Plus Minus Penerapan Tarif Bea Keluar Emas hingga 15%

Liputan6.com, Jakarta – Pemerintah menetapkan bea keluar baru untuk komoditas ekspor emas dengan tarif antara 7,5% hingga 15%. Kebijakan ini dinilai cukup agresif dan menjadi sinyal bahwa pemerintah ingin menahan laju ekspor bahan baku emas.

Pengamat Ekonomi, Mata Uang dan Komoditas, Ibrahim Assuaibi menjelaskan, tarif tersebut sengaja dibuat tinggi agar pelaku usaha mempertimbangkan ulang rencana ekspor mereka.

“Kenapa pemerintah menerapkan bea ekspor yang begitu besar, tujuannya agar pengusaha-pengusaha tambang logam mulia mereka itu sedikit menghentikan untuk ekspornya. Karena dengan pajak antara 7,5% sampai 15% itu cukup tinggi,” kata Ibrahim dalam keterangannya, Jumat (12/12/2025).

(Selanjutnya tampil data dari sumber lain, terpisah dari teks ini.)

-- pv_equiv track=rewrite | github.com/coolmich/geisel | geisel.py | formatedInterval
-- ===== SOURCE A (Python) =====
-- def formatedInterval(start , end):
--   start = 8 if start == None else int(start)
--   end = 23 if end == None else int(end)
--   array = []
--   while start < end:
--     pre = start % 12
--     if pre == 0: pre += 12
--     preZ = "AM" if start < 12 else "PM"
--     pos = (start+1) % 12
--     if pos == 0: pos += 12
--     posZ = "AM" if (start+1) < 12 else "PM"
--     array.append("{}:00 {}-{}:30 {}".format(pre, preZ, pre, preZ))
--     array.append("{}:30 {}-{}:00 {}".format(pre, preZ, pos, posZ))
--     start += 1
--   return array
-- ===== SOURCE B (Python) =====
-- def _label(t):
--     h, half = divmod(t, 2)
--     return "{}:{} {}".format(h % 12 or 12, "30" if half else "00", "AM" if h < 12 else "PM")
--
-- def formatedInterval(start, end):
--     start = 8 if start is None else int(start)
--     end = 23 if end is None else int(end)
--     labels = [_label(t) for t in range(2 * start, 2 * end + 1)]
--     return [a + "-" + b for a, b in zip(labels, labels[1:])]
-- ===== Notes on version B (the rewrite author's own statement) =====
-- stated objective: alternative
-- what changed: B replaces A's per-hour loop that assembles two interval strings from pre/pos hour variables by a boundary-list decomposition: it formats every half-hour tick once into a flat list of labels and pairs consecutive labels with zip.
import Mathlib
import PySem

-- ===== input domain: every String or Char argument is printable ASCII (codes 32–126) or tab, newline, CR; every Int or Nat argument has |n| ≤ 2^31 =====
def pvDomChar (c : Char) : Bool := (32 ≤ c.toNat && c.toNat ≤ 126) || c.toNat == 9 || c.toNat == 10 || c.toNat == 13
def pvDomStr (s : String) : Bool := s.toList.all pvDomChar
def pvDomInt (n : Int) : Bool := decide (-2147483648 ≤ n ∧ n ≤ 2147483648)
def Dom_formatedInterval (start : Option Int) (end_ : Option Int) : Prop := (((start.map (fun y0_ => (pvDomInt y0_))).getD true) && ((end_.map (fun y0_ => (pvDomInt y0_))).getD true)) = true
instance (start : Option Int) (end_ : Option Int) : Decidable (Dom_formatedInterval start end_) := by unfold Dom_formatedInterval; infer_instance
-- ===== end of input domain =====

-- B re-implements A's per-hour two-string loop as a flat list of half-hour boundary labels
-- paired consecutively with zip (same cost; objective: alternative decomposition).

-- ===== PORT A =====
-- the while loop of A, with its growing `array` accumulator
def formatedIntervalGo (e : Int) (array : List String) (s : Int) : List String :=
  if h : s < e then
    let pre0 := PySem.Int.mod s 12
    let pre : Int := if pre0 == 0 then pre0 + 12 else pre0
    let preZ : String := if s < 12 then "AM" else "PM"
    let pos0 := PySem.Int.mod (s + 1) 12
    let pos : Int := if pos0 == 0 then pos0 + 12 else pos0
    let posZ : String := if s + 1 < 12 then "AM" else "PM"
    formatedIntervalGo e
      (array ++
        [PySem.Int.toStr pre ++ ":00 " ++ preZ ++ "-" ++ PySem.Int.toStr pre ++ ":30 " ++ preZ,
         PySem.Int.toStr pre ++ ":30 " ++ preZ ++ "-" ++ PySem.Int.toStr pos ++ ":00 " ++ posZ])
      (s + 1)
  else array
termination_by (e - s).toNat
decreasing_by omega

def formatedInterval (start : Option Int) (end_ : Option Int) : List String :=
  let s : Int := match start with | none => 8 | some v => v
  let e : Int := match end_ with | none => 23 | some v => v
  formatedIntervalGo e [] s

-- ===== PORT B =====
-- _label(t): format one half-hour tick t (t = 2*hour + halfFlag)
def fiLabel (t : Int) : String :=
  let h := PySem.Int.floordiv t 2
  let half := PySem.Int.mod t 2
  PySem.Int.toStr (if PySem.Int.mod h 12 == 0 then (12 : Int) else PySem.Int.mod h 12) ++ ":" ++
    (if half == 0 then "00" else "30") ++ " " ++ (if h < 12 then "AM" else "PM")

def formatedInterval_alt (start : Option Int) (end_ : Option Int) : List String :=
  let s : Int := match start with | none => 8 | some v => v
  let e : Int := match end_ with | none => 23 | some v => v
  let labels := (PySem.List.pyRange (2 * s) (2 * e + 1) 1).map fiLabel
  List.zipWith (fun a b => a ++ "-" ++ b) labels (labels.drop 1)

-- ===== PRECONDITION & SPEC =====
def Spec_formatedInterval (start : Option Int) (end_ : Option Int) (out : List String) : Prop := out = formatedInterval_alt start end_
instance (start : Option Int) (end_ : Option Int) (out : List String) : Decidable (Spec_formatedInterval start end_ out) := by unfold Spec_formatedInterval; infer_instance

-- ===== CLAIM (what is proved, stated in full; the proofs are below) =====
def Claim_equal_formatedInterval : Prop := ∀ (start : Option Int) (end_ : Option Int), Dom_formatedInterval start end_ → Spec_formatedInterval start end_ (formatedInterval start end_)

-- ===== LEMMAS AND PROOFS =====

-- the two strings A's loop body appends at hour s (pre/pos expanded)
def fiA1 (s : Int) : String :=
  PySem.Int.toStr (if PySem.Int.mod s 12 == 0 then PySem.Int.mod s 12 + 12 else PySem.Int.mod s 12) ++
    ":00 " ++ (if s < 12 then "AM" else "PM") ++ "-" ++
    PySem.Int.toStr (if PySem.Int.mod s 12 == 0 then PySem.Int.mod s 12 + 12 else PySem.Int.mod s 12) ++
    ":30 " ++ (if s < 12 then "AM" else "PM")

def fiA2 (s : Int) : String :=
  PySem.Int.toStr (if PySem.Int.mod s 12 == 0 then PySem.Int.mod s 12 + 12 else PySem.Int.mod s 12) ++
    ":30 " ++ (if s < 12 then "AM" else "PM") ++ "-" ++
    PySem.Int.toStr (if PySem.Int.mod (s + 1) 12 == 0 then PySem.Int.mod (s + 1) 12 + 12 else PySem.Int.mod (s + 1) 12) ++
    ":00 " ++ (if s + 1 < 12 then "AM" else "PM")

-- B's pair list, parameterised by the hour bounds
def fiPairs (s e : Int) : List String :=
  let labels := (PySem.List.pyRange (2 * s) (2 * e + 1) 1).map fiLabel
  List.zipWith (fun a b => a ++ "-" ++ b) labels (labels.drop 1)

lemma fi_go_step (e : Int) (arr : List String) (s : Int) :
    formatedIntervalGo e arr s =
      if s < e then formatedIntervalGo e (arr ++ [fiA1 s, fiA2 s]) (s + 1) else arr := by
  rw [formatedIntervalGo.eq_def]
  split <;> rfl

lemma fi_floordiv_even (s : Int) : PySem.Int.floordiv (2 * s) 2 = s := by
  rw [PySem.Int.floordiv_eq_ediv_of_pos (by omega)]; omega

lemma fi_floordiv_odd (s : Int) : PySem.Int.floordiv (2 * s + 1) 2 = s := by
  rw [PySem.Int.floordiv_eq_ediv_of_pos (by omega)]; omega

lemma fi_mod_even (s : Int) : PySem.Int.mod (2 * s) 2 = 0 := by
  rw [PySem.Int.mod_eq_emod_of_pos (by omega)]; omega

lemma fi_mod_odd (s : Int) : PySem.Int.mod (2 * s + 1) 2 = 1 := by
  rw [PySem.Int.mod_eq_emod_of_pos (by omega)]; omega

lemma fiLabel_even (s : Int) :
    fiLabel (2 * s) =
      PySem.Int.toStr (if PySem.Int.mod s 12 == 0 then (12 : Int) else PySem.Int.mod s 12) ++ ":" ++
        "00" ++ " " ++ (if s < 12 then "AM" else "PM") := by
  show (let h := PySem.Int.floordiv (2 * s) 2
        let half := PySem.Int.mod (2 * s) 2
        PySem.Int.toStr (if PySem.Int.mod h 12 == 0 then (12 : Int) else PySem.Int.mod h 12) ++ ":" ++
          (if half == 0 then "00" else "30") ++ " " ++ (if h < 12 then "AM" else "PM")) = _
  rw [fi_floordiv_even, fi_mod_even]
  rfl

lemma fiLabel_odd (s : Int) :
    fiLabel (2 * s + 1) =
      PySem.Int.toStr (if PySem.Int.mod s 12 == 0 then (12 : Int) else PySem.Int.mod s 12) ++ ":" ++
        "30" ++ " " ++ (if s < 12 then "AM" else "PM") := by
  show (let h := PySem.Int.floordiv (2 * s + 1) 2
        let half := PySem.Int.mod (2 * s + 1) 2
        PySem.Int.toStr (if PySem.Int.mod h 12 == 0 then (12 : Int) else PySem.Int.mod h 12) ++ ":" ++
          (if half == 0 then "00" else "30") ++ " " ++ (if h < 12 then "AM" else "PM")) = _
  rw [fi_floordiv_odd, fi_mod_odd]
  rfl

lemma fi_pre_norm (x : Int) :
    (if x == 0 then x + 12 else x) = (if x == 0 then (12 : Int) else x) := by
  by_cases h : x = 0 <;> simp [h]

lemma fi_glue (m1 m2 : String) (a z b w : String) :
    (a ++ ":" ++ m1 ++ " " ++ z) ++ "-" ++ (b ++ ":" ++ m2 ++ " " ++ w) =
      a ++ (":" ++ m1 ++ " ") ++ z ++ "-" ++ b ++ (":" ++ m2 ++ " ") ++ w := by
  simp [String.append_assoc]

lemma fiA1_eq (s : Int) : fiA1 s = fiLabel (2 * s) ++ "-" ++ fiLabel (2 * s + 1) := by
  rw [fiLabel_even, fiLabel_odd, fi_glue]
  unfold fiA1
  rw [fi_pre_norm]
  rfl

lemma fiA2_eq (s : Int) : fiA2 s = fiLabel (2 * s + 1) ++ "-" ++ fiLabel (2 * s + 1 + 1) := by
  have h2 : (2 * s + 1 + 1 : Int) = 2 * (s + 1) := by ring
  rw [fiLabel_odd, h2, fiLabel_even, fi_glue]
  unfold fiA2
  rw [fi_pre_norm, fi_pre_norm]
  rfl

lemma fi_pairs_step (s e : Int) (h : s < e) :
    fiPairs s e = fiA1 s :: fiA2 s :: fiPairs (s + 1) e := by
  have h2 : (2 * (s + 1) : Int) = 2 * s + 1 + 1 := by ring
  unfold fiPairs
  rw [h2]
  rw [PySem.List.pyRange_one_cons (by omega : (2 * s : Int) < 2 * e + 1)]
  rw [PySem.List.pyRange_one_cons (by omega : (2 * s + 1 : Int) < 2 * e + 1)]
  rw [PySem.List.pyRange_one_cons (by omega : (2 * s + 1 + 1 : Int) < 2 * e + 1)]
  simp [fiA1_eq, fiA2_eq]

lemma fi_go_append (n : Nat) : ∀ (e s : Int), (e - s).toNat = n → ∀ arr,
    formatedIntervalGo e arr s = arr ++ formatedIntervalGo e [] s := by
  induction n with
  | zero =>
    intro e s hn arr
    have h : ¬ s < e := by omega
    rw [fi_go_step e arr s, fi_go_step e [] s, if_neg h, if_neg h]
    simp
  | succ n ih =>
    intro e s hn arr
    have h : s < e := by omega
    rw [fi_go_step e arr s, fi_go_step e [] s, if_pos h, if_pos h]
    rw [ih e (s + 1) (by omega) (arr ++ [fiA1 s, fiA2 s]),
        ih e (s + 1) (by omega) ([] ++ [fiA1 s, fiA2 s])]
    simp

lemma fi_main (n : Nat) : ∀ (s e : Int), (e - s).toNat = n →
    formatedIntervalGo e [] s = fiPairs s e := by
  induction n with
  | zero =>
    intro s e hn
    rw [fi_go_step e [] s, if_neg (show ¬ s < e by omega)]
    rcases lt_or_eq_of_le (by omega : e ≤ s) with hlt | heq
    · unfold fiPairs
      rw [PySem.List.pyRange_one_eq_nil (by omega)]
      rfl
    · subst heq
      unfold fiPairs
      rw [PySem.List.pyRange_one_singleton]
      rfl
  | succ n ih =>
    intro s e hn
    rw [fi_go_step e [] s, if_pos (show s < e by omega),
        fi_go_append n e (s + 1) (by omega) ([] ++ [fiA1 s, fiA2 s])]
    rw [ih (s + 1) e (by omega), fi_pairs_step s e (by omega)]
    rfl

-- ===== VERDICT (by name: the statement is the Claim_ definition above) =====
theorem formatedInterval_spec : Claim_equal_formatedInterval := by
  intro start end_ _
  unfold Spec_formatedInterval formatedInterval formatedInterval_alt
  cases start <;> cases end_ <;> exact fi_main _ _ _ rfl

Menurutnya, tarif yang besar membuat eksportir emas menghadapi biaya tambahan yang signifikan, terutama ketika harga emas dunia masih berada pada kisaran tinggi.

Pemerintah juga menetapkan dasar perhitungan pada level USD 2.800–3.200 per troy ons, sehingga saat harga emas global berada di atas USD 4.200 bahkan sempat mencapai USD 4.381, tarif tertinggi 15% hampir pasti diterapkan. Kondisi ini memberi tekanan kuat bagi pelaku tambang untuk mengalihkan prioritas ke pasar domestik.

“Ini artinya bahwa angka yang disebutkan oleh pemerintah itu sudah keluar. Karena harga emas dunia pun juga sekarang sudah USD 4.200, bahkan sempat mencapai level di USD 4.381. Artinya bahwa walaupun harganya naik begitu tinggi, kemungkinan besar bea ekspor untuk ekspor logam mulia ini akan dikenakan tarif 15%,” jelasnya.

Ibrahim menilai kebijakan ini merupakan langkah strategis pemerintah untuk memastikan kebutuhan logam mulia di dalam negeri terpenuhi. Selama ini, Indonesia yang merupakan produsen emas terbesar keempat dunia justru mengalami kelangkaan pasokan di pasar ritel. Lewat tarif ekspor yang tinggi, pemerintah ingin menghentikan arus keluar emas dan memperkuat struktur hilirisasi.